• What is needed:
Within the records below, find each line with the word "over" and copy it out.

Collected data:
▶

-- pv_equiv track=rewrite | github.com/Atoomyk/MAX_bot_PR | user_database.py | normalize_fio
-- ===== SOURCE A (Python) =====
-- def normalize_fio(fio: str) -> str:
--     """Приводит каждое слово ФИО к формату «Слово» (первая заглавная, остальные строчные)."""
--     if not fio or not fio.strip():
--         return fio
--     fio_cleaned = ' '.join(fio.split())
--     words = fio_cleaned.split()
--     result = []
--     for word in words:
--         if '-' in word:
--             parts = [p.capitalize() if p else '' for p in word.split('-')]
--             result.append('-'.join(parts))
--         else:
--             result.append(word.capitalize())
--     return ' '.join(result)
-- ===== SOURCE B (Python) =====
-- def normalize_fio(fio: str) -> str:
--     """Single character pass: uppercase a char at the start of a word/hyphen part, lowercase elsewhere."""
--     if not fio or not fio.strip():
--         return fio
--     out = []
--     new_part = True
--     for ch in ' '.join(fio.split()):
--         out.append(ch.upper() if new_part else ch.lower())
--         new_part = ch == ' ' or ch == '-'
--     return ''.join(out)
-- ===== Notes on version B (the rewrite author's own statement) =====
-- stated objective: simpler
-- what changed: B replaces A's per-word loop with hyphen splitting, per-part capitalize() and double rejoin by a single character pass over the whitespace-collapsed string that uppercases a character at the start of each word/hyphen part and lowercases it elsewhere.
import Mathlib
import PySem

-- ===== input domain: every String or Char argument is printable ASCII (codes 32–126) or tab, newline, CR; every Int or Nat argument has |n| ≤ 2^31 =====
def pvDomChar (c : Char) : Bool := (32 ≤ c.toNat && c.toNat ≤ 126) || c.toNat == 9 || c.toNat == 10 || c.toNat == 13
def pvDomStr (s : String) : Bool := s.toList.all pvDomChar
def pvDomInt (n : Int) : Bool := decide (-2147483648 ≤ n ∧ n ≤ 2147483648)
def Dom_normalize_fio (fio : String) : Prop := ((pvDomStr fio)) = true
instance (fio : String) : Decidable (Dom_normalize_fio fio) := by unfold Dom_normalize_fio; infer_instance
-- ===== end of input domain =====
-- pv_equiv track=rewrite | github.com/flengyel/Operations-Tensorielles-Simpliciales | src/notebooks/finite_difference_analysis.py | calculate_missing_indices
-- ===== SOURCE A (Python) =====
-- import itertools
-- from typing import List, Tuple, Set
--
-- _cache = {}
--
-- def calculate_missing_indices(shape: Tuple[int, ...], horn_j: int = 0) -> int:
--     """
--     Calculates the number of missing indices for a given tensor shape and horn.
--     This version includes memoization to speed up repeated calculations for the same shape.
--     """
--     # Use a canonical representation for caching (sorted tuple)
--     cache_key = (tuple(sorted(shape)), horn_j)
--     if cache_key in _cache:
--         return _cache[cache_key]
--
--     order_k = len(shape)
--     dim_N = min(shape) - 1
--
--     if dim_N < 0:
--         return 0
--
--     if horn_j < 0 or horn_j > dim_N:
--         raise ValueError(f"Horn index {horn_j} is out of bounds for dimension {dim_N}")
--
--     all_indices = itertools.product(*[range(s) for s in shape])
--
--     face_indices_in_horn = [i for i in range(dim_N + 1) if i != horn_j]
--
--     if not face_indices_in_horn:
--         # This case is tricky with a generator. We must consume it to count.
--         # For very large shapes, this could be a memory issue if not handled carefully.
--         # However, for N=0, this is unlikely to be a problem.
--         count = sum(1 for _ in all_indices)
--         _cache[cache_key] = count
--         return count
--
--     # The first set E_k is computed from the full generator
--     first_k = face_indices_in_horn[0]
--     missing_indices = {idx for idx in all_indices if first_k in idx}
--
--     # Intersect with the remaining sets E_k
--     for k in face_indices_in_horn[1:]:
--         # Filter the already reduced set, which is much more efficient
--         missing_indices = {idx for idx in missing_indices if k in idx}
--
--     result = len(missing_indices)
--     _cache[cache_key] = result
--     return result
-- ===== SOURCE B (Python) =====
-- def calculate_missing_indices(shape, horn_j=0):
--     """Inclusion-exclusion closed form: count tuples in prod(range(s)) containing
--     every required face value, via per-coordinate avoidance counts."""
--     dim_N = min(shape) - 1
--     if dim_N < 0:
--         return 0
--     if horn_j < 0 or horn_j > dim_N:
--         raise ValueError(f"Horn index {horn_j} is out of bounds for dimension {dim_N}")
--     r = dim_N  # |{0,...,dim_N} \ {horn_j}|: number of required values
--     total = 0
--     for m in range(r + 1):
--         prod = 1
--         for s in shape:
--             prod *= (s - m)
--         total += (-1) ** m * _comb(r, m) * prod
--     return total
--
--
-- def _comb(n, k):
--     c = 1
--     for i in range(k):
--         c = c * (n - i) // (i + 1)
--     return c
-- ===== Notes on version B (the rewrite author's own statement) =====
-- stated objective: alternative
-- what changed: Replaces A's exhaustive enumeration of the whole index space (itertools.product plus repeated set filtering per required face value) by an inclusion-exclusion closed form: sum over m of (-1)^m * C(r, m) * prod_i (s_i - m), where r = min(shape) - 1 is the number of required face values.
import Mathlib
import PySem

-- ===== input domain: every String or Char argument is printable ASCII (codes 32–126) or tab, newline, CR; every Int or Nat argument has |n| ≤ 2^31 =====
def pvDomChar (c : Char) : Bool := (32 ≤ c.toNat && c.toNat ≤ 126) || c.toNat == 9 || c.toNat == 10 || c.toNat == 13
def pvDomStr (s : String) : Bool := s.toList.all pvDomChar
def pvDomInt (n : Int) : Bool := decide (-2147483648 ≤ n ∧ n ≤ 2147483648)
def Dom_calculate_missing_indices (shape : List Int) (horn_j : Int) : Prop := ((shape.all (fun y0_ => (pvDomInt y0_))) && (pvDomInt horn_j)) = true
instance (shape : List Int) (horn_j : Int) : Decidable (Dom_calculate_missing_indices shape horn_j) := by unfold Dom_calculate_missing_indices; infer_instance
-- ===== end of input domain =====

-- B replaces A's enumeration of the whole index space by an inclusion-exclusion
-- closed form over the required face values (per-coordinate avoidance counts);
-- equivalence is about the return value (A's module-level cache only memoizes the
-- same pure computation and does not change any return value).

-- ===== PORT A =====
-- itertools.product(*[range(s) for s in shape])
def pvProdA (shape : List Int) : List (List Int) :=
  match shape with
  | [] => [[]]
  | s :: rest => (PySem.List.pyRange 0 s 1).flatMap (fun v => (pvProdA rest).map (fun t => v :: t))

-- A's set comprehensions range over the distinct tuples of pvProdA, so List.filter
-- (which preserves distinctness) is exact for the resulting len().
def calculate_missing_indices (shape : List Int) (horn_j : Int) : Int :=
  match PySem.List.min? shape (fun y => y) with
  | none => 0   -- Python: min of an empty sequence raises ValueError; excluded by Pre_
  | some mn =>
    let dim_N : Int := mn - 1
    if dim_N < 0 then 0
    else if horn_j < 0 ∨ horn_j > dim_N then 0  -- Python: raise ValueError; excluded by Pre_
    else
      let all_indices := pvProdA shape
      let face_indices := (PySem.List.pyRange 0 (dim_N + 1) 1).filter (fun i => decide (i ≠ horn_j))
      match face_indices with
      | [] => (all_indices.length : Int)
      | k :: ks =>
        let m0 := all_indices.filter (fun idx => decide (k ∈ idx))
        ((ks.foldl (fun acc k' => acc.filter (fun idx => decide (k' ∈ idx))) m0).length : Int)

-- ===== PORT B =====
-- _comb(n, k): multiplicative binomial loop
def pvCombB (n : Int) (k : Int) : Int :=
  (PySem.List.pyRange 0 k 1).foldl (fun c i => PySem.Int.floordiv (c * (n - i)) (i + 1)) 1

◀

• Result of this task:
-- what changed: B replaces A's per-word loop with hyphen splitting, per-part capitalize() and double rejoin by a single character pass over the whitespace-collapsed string that uppercases a character at the start of each word/hyphen part and lowercases it elsewhere.
-- what changed: Replaces A's exhaustive enumeration of the whole index space (itertools.product plus repeated set filtering per required face value) by an inclusion-exclusion closed form: sum over m of (-1)^m * C(r, m) * prod_i (s_i - m), where r = min(shape) - 1 is the number of required face values.
-- closed form over the required face values (per-coordinate avoidance counts);
-- A's set comprehensions range over the distinct tuples of pvProdA, so List.filter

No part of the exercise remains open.